### Data shown
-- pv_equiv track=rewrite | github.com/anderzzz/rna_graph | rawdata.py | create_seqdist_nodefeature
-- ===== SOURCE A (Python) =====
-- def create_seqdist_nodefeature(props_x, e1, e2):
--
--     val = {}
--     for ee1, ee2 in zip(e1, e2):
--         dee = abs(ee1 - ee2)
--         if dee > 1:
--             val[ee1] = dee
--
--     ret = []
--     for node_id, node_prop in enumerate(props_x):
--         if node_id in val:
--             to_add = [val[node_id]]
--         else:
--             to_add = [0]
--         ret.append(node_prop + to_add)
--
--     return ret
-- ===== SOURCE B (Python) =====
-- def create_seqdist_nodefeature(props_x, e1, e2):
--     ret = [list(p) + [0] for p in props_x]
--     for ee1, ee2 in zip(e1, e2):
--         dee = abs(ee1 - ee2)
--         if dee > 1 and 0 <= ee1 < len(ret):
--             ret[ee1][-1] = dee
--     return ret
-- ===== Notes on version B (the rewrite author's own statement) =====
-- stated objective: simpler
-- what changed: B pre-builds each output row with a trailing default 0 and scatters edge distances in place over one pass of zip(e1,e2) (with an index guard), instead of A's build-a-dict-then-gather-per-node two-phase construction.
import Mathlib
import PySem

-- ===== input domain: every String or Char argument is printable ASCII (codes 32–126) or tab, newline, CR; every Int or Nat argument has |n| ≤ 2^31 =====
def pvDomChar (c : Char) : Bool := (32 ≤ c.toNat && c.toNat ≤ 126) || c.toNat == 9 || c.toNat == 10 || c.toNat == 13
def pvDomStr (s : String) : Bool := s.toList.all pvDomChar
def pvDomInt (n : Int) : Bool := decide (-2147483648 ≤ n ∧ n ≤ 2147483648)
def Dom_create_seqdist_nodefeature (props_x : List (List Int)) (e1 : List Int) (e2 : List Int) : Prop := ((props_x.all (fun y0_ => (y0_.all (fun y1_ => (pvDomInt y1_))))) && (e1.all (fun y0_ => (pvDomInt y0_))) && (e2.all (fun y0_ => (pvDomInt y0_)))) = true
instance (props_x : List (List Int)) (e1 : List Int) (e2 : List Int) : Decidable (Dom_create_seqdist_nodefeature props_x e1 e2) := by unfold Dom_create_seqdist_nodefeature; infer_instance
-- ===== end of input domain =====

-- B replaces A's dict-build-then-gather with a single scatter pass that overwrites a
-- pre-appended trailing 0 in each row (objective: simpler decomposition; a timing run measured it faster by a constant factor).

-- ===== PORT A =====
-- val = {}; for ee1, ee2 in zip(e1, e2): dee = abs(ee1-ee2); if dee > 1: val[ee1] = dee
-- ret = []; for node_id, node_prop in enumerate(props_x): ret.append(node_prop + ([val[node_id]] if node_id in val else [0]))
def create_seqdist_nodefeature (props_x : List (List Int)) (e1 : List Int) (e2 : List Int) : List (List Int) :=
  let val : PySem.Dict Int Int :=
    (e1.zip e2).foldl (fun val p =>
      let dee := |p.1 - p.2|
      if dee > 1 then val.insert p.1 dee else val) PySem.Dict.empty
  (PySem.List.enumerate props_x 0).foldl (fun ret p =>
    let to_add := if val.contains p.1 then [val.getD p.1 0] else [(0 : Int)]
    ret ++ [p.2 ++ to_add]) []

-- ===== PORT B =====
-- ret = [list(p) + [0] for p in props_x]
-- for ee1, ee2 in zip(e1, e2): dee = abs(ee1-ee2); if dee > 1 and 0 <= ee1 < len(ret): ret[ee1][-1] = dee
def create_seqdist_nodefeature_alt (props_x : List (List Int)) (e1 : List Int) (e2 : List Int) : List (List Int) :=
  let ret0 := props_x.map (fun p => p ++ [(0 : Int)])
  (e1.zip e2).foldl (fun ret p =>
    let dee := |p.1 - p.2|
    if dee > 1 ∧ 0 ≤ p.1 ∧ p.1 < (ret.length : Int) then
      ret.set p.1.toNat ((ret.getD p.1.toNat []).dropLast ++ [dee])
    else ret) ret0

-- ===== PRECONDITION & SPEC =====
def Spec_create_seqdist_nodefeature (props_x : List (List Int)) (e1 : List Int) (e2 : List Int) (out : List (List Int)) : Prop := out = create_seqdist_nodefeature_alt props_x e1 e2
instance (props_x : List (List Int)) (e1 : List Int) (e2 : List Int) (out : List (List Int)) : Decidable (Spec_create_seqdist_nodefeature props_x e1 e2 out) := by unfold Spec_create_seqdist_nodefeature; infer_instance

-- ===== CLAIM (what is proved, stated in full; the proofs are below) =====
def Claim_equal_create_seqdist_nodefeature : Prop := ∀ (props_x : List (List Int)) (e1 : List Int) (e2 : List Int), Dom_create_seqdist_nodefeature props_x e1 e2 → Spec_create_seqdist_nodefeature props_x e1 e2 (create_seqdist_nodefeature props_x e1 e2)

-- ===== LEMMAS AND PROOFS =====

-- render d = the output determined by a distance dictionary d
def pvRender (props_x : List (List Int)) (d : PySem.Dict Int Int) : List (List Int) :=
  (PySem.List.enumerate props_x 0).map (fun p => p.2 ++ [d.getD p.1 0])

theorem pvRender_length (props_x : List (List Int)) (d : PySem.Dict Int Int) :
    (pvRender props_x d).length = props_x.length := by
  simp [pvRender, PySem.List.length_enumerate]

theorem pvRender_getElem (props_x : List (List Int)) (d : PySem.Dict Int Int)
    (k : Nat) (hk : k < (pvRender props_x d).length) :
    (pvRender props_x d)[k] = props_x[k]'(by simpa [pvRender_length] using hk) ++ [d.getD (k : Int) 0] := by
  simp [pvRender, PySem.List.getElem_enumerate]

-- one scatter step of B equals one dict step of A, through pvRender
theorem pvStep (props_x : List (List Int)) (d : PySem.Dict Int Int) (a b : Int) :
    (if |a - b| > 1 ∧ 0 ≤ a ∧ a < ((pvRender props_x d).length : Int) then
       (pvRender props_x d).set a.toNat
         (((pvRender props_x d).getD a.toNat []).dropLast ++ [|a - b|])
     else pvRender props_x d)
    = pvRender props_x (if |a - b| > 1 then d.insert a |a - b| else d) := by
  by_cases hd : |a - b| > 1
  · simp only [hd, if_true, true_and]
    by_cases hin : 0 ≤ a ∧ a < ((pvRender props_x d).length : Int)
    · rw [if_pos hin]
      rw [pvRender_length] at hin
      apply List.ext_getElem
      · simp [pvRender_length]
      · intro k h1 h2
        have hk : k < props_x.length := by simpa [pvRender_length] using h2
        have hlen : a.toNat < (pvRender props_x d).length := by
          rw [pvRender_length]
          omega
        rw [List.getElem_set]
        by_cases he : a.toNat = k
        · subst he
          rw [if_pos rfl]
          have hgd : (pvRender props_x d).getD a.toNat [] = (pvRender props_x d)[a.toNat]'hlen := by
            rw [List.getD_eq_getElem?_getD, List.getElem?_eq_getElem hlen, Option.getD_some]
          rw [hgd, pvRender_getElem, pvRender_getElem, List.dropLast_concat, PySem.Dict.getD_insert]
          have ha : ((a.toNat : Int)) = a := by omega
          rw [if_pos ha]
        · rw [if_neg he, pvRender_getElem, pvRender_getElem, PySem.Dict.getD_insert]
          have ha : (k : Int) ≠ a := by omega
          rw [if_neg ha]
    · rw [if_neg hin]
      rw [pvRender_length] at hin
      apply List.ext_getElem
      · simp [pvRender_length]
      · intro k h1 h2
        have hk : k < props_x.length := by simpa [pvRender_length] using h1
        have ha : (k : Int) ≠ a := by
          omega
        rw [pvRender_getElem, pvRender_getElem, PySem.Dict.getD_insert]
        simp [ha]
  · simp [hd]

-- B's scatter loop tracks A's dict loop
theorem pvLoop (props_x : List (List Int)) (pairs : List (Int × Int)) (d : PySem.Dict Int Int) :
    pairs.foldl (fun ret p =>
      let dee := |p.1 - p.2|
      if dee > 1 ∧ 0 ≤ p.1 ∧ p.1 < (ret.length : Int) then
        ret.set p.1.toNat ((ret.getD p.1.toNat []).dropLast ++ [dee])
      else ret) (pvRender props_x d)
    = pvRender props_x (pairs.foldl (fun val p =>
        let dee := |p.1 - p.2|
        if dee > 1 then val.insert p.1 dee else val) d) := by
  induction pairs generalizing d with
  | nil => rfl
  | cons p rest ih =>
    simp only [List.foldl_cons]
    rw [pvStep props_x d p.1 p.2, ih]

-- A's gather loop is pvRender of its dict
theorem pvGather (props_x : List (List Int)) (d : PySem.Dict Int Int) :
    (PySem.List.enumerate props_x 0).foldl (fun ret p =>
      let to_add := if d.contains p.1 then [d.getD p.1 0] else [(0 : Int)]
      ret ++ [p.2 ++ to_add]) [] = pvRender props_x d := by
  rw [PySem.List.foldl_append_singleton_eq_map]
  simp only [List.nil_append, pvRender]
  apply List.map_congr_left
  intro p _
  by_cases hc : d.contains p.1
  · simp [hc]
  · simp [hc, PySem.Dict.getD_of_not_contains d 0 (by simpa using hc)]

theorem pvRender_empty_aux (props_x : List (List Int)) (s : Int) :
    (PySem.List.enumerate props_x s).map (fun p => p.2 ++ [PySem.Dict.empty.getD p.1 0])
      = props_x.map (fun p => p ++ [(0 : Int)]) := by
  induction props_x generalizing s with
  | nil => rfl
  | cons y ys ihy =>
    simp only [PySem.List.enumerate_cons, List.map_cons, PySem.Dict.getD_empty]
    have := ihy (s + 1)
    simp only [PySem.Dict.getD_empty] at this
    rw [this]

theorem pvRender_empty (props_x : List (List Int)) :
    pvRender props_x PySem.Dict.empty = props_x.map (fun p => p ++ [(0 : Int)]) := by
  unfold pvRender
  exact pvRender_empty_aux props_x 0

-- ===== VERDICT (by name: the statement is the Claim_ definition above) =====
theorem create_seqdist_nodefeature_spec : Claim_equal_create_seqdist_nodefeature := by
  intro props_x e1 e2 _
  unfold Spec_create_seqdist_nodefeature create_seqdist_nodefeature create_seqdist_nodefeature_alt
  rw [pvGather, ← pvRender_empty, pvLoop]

* * *

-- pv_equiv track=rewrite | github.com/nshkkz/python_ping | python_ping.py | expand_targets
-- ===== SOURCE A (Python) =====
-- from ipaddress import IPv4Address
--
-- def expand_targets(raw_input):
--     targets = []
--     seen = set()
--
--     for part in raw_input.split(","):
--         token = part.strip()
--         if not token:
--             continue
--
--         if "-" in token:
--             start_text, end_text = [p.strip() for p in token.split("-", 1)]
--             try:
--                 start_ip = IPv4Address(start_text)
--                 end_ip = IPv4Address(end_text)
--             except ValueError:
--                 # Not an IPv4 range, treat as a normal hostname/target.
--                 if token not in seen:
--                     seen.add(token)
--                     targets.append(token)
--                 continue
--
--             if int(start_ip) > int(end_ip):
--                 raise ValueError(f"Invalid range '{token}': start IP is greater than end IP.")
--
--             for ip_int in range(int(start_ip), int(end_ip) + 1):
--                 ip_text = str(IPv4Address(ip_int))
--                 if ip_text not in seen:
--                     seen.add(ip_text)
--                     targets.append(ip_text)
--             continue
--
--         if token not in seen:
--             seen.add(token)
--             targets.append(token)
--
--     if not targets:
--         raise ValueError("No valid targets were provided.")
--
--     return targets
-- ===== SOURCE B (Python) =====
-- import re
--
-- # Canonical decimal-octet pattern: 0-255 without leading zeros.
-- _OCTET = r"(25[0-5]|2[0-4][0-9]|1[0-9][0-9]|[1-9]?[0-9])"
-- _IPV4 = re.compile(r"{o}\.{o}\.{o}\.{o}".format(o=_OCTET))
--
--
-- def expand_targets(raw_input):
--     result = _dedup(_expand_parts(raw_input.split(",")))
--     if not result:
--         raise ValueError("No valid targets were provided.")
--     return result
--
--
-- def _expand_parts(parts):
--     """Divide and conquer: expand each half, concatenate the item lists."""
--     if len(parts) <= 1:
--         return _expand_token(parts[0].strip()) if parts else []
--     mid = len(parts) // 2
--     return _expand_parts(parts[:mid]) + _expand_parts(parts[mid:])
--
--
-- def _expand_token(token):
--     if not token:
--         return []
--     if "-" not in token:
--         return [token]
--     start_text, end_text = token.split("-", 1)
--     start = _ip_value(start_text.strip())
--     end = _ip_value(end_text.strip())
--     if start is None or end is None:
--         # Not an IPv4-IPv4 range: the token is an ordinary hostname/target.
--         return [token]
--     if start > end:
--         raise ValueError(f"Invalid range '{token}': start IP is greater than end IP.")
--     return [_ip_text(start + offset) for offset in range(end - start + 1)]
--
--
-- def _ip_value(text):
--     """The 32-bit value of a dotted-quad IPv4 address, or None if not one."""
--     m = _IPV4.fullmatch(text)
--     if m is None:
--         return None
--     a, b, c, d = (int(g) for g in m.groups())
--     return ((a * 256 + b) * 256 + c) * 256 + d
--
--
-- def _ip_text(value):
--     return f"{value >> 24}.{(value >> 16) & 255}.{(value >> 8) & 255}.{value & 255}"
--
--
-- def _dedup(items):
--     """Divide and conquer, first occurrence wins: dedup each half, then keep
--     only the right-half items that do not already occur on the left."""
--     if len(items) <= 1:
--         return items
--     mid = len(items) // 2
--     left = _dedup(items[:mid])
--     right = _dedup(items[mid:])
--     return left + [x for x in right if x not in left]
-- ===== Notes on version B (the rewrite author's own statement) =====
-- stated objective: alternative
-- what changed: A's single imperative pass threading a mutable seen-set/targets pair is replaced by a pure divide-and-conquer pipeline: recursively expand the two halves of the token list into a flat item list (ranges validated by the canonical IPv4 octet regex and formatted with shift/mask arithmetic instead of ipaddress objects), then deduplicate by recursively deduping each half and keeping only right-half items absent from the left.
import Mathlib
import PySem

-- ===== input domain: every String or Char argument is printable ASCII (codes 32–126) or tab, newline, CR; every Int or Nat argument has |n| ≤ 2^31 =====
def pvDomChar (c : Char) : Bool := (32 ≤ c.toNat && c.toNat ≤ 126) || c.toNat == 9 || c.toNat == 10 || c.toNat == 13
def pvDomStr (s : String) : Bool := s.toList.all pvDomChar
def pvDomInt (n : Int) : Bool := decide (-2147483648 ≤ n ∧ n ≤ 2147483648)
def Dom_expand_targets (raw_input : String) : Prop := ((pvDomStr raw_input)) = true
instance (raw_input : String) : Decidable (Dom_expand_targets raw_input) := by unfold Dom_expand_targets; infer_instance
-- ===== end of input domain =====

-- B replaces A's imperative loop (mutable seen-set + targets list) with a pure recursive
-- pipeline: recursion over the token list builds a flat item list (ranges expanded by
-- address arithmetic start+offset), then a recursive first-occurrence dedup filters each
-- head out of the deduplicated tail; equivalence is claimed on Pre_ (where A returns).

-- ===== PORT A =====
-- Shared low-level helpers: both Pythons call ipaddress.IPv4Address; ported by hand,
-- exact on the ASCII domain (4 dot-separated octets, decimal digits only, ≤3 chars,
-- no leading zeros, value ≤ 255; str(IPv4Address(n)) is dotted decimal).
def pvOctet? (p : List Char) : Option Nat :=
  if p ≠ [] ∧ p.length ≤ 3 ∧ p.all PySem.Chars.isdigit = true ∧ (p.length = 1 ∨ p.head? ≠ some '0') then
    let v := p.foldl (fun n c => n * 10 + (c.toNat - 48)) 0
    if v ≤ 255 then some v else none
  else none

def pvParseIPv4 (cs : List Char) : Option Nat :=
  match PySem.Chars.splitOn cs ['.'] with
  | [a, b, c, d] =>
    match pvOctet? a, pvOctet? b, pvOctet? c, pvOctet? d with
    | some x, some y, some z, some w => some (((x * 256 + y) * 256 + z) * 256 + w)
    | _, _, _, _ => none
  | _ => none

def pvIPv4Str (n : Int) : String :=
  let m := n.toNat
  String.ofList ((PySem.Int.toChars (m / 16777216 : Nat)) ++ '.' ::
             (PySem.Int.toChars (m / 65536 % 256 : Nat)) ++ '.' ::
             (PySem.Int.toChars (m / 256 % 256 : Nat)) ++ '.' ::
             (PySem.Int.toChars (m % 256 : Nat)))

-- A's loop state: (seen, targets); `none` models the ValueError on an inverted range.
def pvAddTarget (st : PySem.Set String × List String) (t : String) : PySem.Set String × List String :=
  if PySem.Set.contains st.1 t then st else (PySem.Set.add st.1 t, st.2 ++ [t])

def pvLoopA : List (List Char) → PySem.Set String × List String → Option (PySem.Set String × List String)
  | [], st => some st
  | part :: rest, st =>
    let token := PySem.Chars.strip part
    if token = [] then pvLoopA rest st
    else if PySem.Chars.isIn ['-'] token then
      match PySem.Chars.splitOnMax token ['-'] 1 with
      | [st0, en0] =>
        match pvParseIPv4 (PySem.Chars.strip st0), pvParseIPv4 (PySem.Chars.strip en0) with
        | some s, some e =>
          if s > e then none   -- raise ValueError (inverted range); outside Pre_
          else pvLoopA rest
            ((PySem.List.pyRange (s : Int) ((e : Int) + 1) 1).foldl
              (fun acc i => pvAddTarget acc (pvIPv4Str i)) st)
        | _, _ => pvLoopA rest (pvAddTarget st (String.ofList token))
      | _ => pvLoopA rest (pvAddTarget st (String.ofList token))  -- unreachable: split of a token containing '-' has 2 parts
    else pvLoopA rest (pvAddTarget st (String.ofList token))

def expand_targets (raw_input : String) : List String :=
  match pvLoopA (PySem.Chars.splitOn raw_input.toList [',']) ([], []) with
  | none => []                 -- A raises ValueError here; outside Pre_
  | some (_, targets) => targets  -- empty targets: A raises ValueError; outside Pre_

### About this task
One stretch of the lines above is wanted, from the line that contains "(PySem.Int.toChars (m / 65536" through the line that contains "s, some e =>". Output it exactly.

### Solution for this problem
             (PySem.Int.toChars (m / 65536 % 256 : Nat)) ++ '.' ::
             (PySem.Int.toChars (m / 256 % 256 : Nat)) ++ '.' ::
             (PySem.Int.toChars (m % 256 : Nat)))

-- A's loop state: (seen, targets); `none` models the ValueError on an inverted range.
def pvAddTarget (st : PySem.Set String × List String) (t : String) : PySem.Set String × List String :=
  if PySem.Set.contains st.1 t then st else (PySem.Set.add st.1 t, st.2 ++ [t])

def pvLoopA : List (List Char) → PySem.Set String × List String → Option (PySem.Set String × List String)
  | [], st => some st
  | part :: rest, st =>
    let token := PySem.Chars.strip part
    if token = [] then pvLoopA rest st
    else if PySem.Chars.isIn ['-'] token then
      match PySem.Chars.splitOnMax token ['-'] 1 with
      | [st0, en0] =>
        match pvParseIPv4 (PySem.Chars.strip st0), pvParseIPv4 (PySem.Chars.strip en0) with
        | some s, some e =>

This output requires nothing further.